Reproduce the material that follows exactly, with no line left out.

[[ Input data open ]]

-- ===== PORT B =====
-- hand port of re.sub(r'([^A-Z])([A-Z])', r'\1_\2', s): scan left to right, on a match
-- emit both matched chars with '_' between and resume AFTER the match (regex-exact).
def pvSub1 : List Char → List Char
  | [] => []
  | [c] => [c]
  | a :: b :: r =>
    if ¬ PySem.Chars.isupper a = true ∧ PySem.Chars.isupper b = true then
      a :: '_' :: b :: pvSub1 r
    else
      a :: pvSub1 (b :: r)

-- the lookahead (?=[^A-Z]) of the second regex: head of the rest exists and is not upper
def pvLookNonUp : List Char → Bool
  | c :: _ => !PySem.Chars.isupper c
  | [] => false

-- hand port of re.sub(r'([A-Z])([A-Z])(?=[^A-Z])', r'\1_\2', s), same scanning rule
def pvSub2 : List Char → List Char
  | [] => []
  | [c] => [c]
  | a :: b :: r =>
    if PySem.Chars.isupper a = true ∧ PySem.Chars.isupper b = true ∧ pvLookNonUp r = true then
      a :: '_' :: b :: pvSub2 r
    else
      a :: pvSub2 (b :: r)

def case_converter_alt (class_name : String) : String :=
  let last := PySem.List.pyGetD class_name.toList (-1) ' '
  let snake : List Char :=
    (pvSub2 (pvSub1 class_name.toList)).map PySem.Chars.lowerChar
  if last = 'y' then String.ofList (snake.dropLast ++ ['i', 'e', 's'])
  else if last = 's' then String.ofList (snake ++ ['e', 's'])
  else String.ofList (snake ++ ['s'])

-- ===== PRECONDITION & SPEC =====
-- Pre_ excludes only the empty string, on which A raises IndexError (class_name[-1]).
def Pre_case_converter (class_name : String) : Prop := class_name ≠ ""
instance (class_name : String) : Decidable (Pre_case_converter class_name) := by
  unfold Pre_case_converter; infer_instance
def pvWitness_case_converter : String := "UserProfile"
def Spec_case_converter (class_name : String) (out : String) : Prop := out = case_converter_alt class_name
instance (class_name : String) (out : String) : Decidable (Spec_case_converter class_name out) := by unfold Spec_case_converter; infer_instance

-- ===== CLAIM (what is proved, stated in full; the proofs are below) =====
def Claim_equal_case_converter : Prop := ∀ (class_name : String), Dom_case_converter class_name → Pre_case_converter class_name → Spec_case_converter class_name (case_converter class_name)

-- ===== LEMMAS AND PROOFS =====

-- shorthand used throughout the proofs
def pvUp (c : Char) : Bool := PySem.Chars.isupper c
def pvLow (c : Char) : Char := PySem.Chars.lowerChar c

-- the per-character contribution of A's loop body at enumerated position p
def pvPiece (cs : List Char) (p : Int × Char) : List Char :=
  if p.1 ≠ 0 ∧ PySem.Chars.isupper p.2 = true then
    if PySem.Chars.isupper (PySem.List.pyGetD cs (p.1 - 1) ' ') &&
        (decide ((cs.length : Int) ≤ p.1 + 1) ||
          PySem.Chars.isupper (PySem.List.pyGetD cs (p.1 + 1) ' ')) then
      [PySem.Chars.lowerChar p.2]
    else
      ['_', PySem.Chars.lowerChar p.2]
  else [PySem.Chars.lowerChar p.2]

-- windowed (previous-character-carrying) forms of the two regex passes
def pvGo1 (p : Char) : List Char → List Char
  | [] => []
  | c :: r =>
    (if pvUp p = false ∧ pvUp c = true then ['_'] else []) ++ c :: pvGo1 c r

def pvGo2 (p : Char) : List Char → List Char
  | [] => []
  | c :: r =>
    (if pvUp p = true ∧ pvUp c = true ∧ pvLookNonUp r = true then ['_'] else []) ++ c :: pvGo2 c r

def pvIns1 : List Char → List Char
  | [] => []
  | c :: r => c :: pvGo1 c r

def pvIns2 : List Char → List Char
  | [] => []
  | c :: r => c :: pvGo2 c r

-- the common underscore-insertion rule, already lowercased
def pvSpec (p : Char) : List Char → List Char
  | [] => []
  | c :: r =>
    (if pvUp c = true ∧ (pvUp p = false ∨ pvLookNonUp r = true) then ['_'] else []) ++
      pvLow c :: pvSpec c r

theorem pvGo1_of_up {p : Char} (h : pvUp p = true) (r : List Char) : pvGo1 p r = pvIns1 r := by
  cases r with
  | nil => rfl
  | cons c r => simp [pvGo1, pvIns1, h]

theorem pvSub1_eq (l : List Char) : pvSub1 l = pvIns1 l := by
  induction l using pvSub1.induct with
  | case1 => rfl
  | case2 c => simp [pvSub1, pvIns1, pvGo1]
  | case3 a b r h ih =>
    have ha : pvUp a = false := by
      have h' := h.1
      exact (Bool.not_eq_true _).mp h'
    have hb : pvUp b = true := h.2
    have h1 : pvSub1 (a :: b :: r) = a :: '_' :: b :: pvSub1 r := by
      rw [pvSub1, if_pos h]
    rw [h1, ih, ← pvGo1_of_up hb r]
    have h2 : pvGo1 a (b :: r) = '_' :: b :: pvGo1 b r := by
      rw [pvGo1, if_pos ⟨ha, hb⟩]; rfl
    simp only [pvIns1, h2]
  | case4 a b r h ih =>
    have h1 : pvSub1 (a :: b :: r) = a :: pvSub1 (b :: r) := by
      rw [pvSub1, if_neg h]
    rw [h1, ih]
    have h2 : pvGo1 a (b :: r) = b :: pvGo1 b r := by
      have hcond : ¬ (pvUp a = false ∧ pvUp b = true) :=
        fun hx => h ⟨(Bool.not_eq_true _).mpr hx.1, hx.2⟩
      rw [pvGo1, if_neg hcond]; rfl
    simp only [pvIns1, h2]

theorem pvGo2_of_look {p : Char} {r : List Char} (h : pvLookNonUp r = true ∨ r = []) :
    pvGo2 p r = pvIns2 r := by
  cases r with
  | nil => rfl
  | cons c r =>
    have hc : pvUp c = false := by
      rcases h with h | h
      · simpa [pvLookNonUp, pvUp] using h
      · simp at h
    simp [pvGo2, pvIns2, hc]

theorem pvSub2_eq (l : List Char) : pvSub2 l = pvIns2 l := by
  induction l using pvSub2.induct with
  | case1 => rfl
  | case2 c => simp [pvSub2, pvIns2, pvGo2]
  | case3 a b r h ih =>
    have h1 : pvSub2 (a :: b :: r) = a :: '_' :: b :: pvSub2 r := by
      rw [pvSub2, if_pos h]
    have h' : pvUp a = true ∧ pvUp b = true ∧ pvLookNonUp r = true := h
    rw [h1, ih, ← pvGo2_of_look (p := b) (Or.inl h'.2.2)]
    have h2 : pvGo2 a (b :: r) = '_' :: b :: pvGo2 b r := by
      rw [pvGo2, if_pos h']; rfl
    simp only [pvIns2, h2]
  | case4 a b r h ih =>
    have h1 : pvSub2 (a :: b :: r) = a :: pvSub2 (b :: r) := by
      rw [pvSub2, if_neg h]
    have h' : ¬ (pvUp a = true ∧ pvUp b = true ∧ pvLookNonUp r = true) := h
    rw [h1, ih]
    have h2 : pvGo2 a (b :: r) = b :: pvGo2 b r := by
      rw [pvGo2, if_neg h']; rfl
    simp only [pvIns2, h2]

[[ Input data closed ]]

## Finished task
-- ===== PORT B =====
-- hand port of re.sub(r'([^A-Z])([A-Z])', r'\1_\2', s): scan left to right, on a match
-- emit both matched chars with '_' between and resume AFTER the match (regex-exact).
def pvSub1 : List Char → List Char
  | [] => []
  | [c] => [c]
  | a :: b :: r =>
    if ¬ PySem.Chars.isupper a = true ∧ PySem.Chars.isupper b = true then
      a :: '_' :: b :: pvSub1 r
    else
      a :: pvSub1 (b :: r)

-- the lookahead (?=[^A-Z]) of the second regex: head of the rest exists and is not upper
def pvLookNonUp : List Char → Bool
  | c :: _ => !PySem.Chars.isupper c
  | [] => false

-- hand port of re.sub(r'([A-Z])([A-Z])(?=[^A-Z])', r'\1_\2', s), same scanning rule
def pvSub2 : List Char → List Char
  | [] => []
  | [c] => [c]
  | a :: b :: r =>
    if PySem.Chars.isupper a = true ∧ PySem.Chars.isupper b = true ∧ pvLookNonUp r = true then
      a :: '_' :: b :: pvSub2 r
    else
      a :: pvSub2 (b :: r)

def case_converter_alt (class_name : String) : String :=
  let last := PySem.List.pyGetD class_name.toList (-1) ' '
  let snake : List Char :=
    (pvSub2 (pvSub1 class_name.toList)).map PySem.Chars.lowerChar
  if last = 'y' then String.ofList (snake.dropLast ++ ['i', 'e', 's'])
  else if last = 's' then String.ofList (snake ++ ['e', 's'])
  else String.ofList (snake ++ ['s'])

-- ===== PRECONDITION & SPEC =====
-- Pre_ excludes only the empty string, on which A raises IndexError (class_name[-1]).
def Pre_case_converter (class_name : String) : Prop := class_name ≠ ""
instance (class_name : String) : Decidable (Pre_case_converter class_name) := by
  unfold Pre_case_converter; infer_instance
def pvWitness_case_converter : String := "UserProfile"
def Spec_case_converter (class_name : String) (out : String) : Prop := out = case_converter_alt class_name
instance (class_name : String) (out : String) : Decidable (Spec_case_converter class_name out) := by unfold Spec_case_converter; infer_instance

-- ===== CLAIM (what is proved, stated in full; the proofs are below) =====
def Claim_equal_case_converter : Prop := ∀ (class_name : String), Dom_case_converter class_name → Pre_case_converter class_name → Spec_case_converter class_name (case_converter class_name)

-- ===== LEMMAS AND PROOFS =====

-- shorthand used throughout the proofs
def pvUp (c : Char) : Bool := PySem.Chars.isupper c
def pvLow (c : Char) : Char := PySem.Chars.lowerChar c

-- the per-character contribution of A's loop body at enumerated position p
def pvPiece (cs : List Char) (p : Int × Char) : List Char :=
  if p.1 ≠ 0 ∧ PySem.Chars.isupper p.2 = true then
    if PySem.Chars.isupper (PySem.List.pyGetD cs (p.1 - 1) ' ') &&
        (decide ((cs.length : Int) ≤ p.1 + 1) ||
          PySem.Chars.isupper (PySem.List.pyGetD cs (p.1 + 1) ' ')) then
      [PySem.Chars.lowerChar p.2]
    else
      ['_', PySem.Chars.lowerChar p.2]
  else [PySem.Chars.lowerChar p.2]

-- windowed (previous-character-carrying) forms of the two regex passes
def pvGo1 (p : Char) : List Char → List Char
  | [] => []
  | c :: r =>
    (if pvUp p = false ∧ pvUp c = true then ['_'] else []) ++ c :: pvGo1 c r

def pvGo2 (p : Char) : List Char → List Char
  | [] => []
  | c :: r =>
    (if pvUp p = true ∧ pvUp c = true ∧ pvLookNonUp r = true then ['_'] else []) ++ c :: pvGo2 c r

def pvIns1 : List Char → List Char
  | [] => []
  | c :: r => c :: pvGo1 c r

def pvIns2 : List Char → List Char
  | [] => []
  | c :: r => c :: pvGo2 c r

-- the common underscore-insertion rule, already lowercased
def pvSpec (p : Char) : List Char → List Char
  | [] => []
  | c :: r =>
    (if pvUp c = true ∧ (pvUp p = false ∨ pvLookNonUp r = true) then ['_'] else []) ++
      pvLow c :: pvSpec c r

theorem pvGo1_of_up {p : Char} (h : pvUp p = true) (r : List Char) : pvGo1 p r = pvIns1 r := by
  cases r with
  | nil => rfl
  | cons c r => simp [pvGo1, pvIns1, h]

theorem pvSub1_eq (l : List Char) : pvSub1 l = pvIns1 l := by
  induction l using pvSub1.induct with
  | case1 => rfl
  | case2 c => simp [pvSub1, pvIns1, pvGo1]
  | case3 a b r h ih =>
    have ha : pvUp a = false := by
      have h' := h.1
      exact (Bool.not_eq_true _).mp h'
    have hb : pvUp b = true := h.2
    have h1 : pvSub1 (a :: b :: r) = a :: '_' :: b :: pvSub1 r := by
      rw [pvSub1, if_pos h]
    rw [h1, ih, ← pvGo1_of_up hb r]
    have h2 : pvGo1 a (b :: r) = '_' :: b :: pvGo1 b r := by
      rw [pvGo1, if_pos ⟨ha, hb⟩]; rfl
    simp only [pvIns1, h2]
  | case4 a b r h ih =>
    have h1 : pvSub1 (a :: b :: r) = a :: pvSub1 (b :: r) := by
      rw [pvSub1, if_neg h]
    rw [h1, ih]
    have h2 : pvGo1 a (b :: r) = b :: pvGo1 b r := by
      have hcond : ¬ (pvUp a = false ∧ pvUp b = true) :=
        fun hx => h ⟨(Bool.not_eq_true _).mpr hx.1, hx.2⟩
      rw [pvGo1, if_neg hcond]; rfl
    simp only [pvIns1, h2]

theorem pvGo2_of_look {p : Char} {r : List Char} (h : pvLookNonUp r = true ∨ r = []) :
    pvGo2 p r = pvIns2 r := by
  cases r with
  | nil => rfl
  | cons c r =>
    have hc : pvUp c = false := by
      rcases h with h | h
      · simpa [pvLookNonUp, pvUp] using h
      · simp at h
    simp [pvGo2, pvIns2, hc]

theorem pvSub2_eq (l : List Char) : pvSub2 l = pvIns2 l := by
  induction l using pvSub2.induct with
  | case1 => rfl
  | case2 c => simp [pvSub2, pvIns2, pvGo2]
  | case3 a b r h ih =>
    have h1 : pvSub2 (a :: b :: r) = a :: '_' :: b :: pvSub2 r := by
      rw [pvSub2, if_pos h]
    have h' : pvUp a = true ∧ pvUp b = true ∧ pvLookNonUp r = true := h
    rw [h1, ih, ← pvGo2_of_look (p := b) (Or.inl h'.2.2)]
    have h2 : pvGo2 a (b :: r) = '_' :: b :: pvGo2 b r := by
      rw [pvGo2, if_pos h']; rfl
    simp only [pvIns2, h2]
  | case4 a b r h ih =>
    have h1 : pvSub2 (a :: b :: r) = a :: pvSub2 (b :: r) := by
      rw [pvSub2, if_neg h]
    have h' : ¬ (pvUp a = true ∧ pvUp b = true ∧ pvLookNonUp r = true) := h
    rw [h1, ih]
    have h2 : pvGo2 a (b :: r) = b :: pvGo2 b r := by
      rw [pvGo2, if_neg h']; rfl
    simp only [pvIns2, h2]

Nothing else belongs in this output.